Task objective: If a line holds the word "flip", copy it from the entries.

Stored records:
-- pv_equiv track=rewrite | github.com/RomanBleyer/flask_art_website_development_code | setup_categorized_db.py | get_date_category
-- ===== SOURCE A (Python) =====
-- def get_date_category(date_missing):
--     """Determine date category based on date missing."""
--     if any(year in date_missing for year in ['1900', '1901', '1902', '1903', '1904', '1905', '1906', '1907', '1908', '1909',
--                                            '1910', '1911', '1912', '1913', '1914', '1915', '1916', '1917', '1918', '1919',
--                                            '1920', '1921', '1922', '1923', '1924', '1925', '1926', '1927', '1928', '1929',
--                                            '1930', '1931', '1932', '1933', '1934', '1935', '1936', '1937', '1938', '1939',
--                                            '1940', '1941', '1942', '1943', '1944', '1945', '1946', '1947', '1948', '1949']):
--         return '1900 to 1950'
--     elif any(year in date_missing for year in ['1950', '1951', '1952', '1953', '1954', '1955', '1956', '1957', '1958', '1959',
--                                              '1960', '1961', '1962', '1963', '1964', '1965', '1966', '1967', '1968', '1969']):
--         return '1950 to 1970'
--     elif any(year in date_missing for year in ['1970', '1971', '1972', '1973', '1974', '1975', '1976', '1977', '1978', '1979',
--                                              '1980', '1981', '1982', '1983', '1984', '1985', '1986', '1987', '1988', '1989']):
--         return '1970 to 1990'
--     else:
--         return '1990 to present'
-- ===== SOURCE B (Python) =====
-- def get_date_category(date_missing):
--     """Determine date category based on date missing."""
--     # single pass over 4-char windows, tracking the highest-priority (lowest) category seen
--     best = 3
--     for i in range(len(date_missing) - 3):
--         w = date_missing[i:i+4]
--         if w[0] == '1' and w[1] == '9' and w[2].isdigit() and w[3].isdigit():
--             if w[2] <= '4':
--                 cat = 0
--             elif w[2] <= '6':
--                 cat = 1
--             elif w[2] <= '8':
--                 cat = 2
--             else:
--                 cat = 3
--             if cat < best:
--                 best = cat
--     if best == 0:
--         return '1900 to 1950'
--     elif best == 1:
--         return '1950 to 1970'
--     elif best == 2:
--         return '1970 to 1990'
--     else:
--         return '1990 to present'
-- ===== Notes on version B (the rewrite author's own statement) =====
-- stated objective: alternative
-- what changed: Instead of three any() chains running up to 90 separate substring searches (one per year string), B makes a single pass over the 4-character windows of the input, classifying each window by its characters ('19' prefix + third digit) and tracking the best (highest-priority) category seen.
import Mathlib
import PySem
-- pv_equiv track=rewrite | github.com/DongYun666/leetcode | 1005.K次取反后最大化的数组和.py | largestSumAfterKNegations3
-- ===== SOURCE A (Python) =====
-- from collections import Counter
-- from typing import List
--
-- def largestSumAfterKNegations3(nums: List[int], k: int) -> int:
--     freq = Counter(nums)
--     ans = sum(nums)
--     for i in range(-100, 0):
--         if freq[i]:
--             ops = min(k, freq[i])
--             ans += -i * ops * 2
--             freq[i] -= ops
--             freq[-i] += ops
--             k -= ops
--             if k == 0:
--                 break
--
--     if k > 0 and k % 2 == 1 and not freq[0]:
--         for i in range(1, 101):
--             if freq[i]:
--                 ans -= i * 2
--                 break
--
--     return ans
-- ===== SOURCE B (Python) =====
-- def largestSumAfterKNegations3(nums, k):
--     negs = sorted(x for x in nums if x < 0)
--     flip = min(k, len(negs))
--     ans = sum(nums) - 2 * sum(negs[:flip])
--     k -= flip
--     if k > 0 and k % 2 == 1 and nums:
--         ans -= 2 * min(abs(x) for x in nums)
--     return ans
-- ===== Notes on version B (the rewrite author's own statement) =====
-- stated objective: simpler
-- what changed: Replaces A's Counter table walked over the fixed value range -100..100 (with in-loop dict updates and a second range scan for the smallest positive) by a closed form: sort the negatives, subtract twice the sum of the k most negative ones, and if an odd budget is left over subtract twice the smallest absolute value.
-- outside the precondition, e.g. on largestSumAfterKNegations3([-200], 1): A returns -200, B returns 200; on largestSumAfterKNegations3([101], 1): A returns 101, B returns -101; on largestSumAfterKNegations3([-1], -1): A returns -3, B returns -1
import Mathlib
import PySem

Task answer:
--     flip = min(k, len(negs))
--     ans = sum(nums) - 2 * sum(negs[:flip])
--     k -= flip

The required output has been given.